-- Raw data --
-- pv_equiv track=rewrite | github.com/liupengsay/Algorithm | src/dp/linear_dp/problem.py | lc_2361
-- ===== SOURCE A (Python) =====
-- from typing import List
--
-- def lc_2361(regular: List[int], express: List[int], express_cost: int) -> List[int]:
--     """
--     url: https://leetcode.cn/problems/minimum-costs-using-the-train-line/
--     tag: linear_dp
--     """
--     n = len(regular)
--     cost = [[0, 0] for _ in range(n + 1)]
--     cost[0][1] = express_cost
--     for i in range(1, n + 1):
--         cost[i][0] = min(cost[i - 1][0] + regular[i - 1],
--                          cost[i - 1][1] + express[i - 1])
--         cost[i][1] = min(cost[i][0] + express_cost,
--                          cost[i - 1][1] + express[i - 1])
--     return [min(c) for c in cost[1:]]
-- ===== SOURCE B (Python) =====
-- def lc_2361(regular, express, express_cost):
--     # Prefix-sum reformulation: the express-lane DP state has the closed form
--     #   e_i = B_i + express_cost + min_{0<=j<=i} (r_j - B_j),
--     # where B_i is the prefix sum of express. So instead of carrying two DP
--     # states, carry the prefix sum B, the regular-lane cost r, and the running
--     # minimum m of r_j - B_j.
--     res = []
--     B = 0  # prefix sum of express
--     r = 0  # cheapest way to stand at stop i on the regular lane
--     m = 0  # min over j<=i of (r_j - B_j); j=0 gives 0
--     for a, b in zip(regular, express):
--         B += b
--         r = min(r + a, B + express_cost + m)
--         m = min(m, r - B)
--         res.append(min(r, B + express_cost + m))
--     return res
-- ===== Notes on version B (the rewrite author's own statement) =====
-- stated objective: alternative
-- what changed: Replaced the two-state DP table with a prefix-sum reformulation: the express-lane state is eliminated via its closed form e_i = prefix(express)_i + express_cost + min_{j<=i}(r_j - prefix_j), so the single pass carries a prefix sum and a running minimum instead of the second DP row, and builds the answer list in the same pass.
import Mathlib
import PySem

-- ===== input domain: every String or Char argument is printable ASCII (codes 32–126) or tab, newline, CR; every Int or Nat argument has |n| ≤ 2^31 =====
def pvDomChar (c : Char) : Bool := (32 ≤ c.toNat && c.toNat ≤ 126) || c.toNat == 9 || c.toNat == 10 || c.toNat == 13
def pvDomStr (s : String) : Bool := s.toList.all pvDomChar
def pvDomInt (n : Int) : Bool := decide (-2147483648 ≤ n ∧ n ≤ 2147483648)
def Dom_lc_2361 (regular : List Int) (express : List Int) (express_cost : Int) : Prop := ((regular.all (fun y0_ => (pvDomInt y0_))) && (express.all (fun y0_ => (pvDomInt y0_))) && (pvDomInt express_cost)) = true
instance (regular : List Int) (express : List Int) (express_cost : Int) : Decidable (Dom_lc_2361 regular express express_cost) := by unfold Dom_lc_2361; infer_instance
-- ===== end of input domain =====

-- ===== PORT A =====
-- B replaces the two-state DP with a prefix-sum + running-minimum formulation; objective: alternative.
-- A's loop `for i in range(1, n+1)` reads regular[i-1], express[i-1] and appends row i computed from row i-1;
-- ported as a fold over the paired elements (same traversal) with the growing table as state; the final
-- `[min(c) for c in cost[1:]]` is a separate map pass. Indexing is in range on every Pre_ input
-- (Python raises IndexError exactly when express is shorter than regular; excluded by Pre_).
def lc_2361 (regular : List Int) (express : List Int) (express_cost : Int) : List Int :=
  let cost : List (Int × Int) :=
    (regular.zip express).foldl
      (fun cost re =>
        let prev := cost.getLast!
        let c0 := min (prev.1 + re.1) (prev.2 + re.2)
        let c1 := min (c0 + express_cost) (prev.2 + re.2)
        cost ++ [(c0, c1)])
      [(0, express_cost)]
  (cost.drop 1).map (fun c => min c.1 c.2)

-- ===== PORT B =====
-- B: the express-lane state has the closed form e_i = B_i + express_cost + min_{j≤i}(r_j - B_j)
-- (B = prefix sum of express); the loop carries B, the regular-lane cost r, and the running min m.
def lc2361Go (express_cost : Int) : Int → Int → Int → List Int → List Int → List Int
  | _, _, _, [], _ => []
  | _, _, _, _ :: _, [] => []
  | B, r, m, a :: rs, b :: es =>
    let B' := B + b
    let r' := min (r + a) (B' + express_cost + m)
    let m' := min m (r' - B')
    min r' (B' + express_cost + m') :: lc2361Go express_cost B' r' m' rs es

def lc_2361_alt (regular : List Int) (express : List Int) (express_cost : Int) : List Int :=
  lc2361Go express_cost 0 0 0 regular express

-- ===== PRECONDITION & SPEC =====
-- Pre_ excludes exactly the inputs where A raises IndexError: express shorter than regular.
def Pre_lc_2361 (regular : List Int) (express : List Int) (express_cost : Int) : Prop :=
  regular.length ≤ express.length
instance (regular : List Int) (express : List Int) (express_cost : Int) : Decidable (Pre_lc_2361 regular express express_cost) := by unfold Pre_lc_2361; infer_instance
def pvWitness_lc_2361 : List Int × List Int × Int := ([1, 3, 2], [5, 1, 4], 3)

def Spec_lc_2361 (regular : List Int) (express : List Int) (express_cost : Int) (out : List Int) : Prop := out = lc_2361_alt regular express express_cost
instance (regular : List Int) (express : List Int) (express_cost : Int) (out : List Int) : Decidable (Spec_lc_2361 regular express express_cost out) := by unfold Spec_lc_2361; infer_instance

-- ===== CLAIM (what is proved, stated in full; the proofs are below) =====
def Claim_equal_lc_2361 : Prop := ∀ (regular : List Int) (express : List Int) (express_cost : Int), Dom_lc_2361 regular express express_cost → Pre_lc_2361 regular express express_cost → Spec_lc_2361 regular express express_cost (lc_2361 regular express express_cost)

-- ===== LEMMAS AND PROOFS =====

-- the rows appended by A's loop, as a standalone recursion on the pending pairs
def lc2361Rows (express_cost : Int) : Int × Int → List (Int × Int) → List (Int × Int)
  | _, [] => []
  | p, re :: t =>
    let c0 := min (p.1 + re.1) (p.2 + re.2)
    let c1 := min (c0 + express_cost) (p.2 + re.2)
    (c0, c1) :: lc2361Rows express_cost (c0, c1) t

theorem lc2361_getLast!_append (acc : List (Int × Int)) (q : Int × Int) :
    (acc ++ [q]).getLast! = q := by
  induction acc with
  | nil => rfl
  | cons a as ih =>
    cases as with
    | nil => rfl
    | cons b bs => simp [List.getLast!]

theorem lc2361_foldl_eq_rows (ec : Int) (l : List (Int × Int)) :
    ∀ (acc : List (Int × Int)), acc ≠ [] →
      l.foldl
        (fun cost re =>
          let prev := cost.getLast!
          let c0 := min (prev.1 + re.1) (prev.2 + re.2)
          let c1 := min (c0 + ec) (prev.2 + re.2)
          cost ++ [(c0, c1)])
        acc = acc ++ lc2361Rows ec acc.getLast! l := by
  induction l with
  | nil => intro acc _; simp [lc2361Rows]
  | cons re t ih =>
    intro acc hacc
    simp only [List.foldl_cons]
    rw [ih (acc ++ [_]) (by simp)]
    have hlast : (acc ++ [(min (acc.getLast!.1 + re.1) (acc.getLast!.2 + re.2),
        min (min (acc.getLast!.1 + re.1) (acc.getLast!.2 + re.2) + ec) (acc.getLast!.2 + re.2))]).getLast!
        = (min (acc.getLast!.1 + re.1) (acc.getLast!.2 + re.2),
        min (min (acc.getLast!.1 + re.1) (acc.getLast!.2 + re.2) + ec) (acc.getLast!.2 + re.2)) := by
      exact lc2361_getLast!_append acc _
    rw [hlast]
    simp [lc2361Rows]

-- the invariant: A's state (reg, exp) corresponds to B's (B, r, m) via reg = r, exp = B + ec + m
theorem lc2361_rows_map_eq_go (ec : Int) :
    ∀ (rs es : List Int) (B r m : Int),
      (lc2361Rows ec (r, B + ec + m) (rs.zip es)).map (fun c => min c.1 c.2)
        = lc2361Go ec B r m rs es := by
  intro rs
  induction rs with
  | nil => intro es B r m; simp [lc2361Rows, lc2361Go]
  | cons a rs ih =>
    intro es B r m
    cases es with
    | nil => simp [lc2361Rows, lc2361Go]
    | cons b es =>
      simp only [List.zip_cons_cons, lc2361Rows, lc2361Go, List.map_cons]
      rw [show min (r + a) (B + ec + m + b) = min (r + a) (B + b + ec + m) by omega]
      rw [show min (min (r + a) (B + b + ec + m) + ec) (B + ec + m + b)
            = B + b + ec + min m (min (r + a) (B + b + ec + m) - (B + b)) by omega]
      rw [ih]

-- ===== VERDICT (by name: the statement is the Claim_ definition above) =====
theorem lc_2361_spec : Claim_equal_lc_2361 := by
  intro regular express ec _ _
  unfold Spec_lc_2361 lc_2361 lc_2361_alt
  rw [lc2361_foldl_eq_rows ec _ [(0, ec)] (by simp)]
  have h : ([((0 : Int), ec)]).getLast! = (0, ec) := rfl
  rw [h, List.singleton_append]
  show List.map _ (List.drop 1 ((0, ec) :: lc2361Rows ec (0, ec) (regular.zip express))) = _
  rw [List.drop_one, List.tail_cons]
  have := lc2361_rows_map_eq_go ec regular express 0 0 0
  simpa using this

-- Work order --
In the listing above, each line with the word "Bool" is to be copied out.

-- Result for this exercise --
def pvDomChar (c : Char) : Bool := (32 ≤ c.toNat && c.toNat ≤ 126) || c.toNat == 9 || c.toNat == 10 || c.toNat == 13
def pvDomStr (s : String) : Bool := s.toList.all pvDomChar
def pvDomInt (n : Int) : Bool := decide (-2147483648 ≤ n ∧ n ≤ 2147483648)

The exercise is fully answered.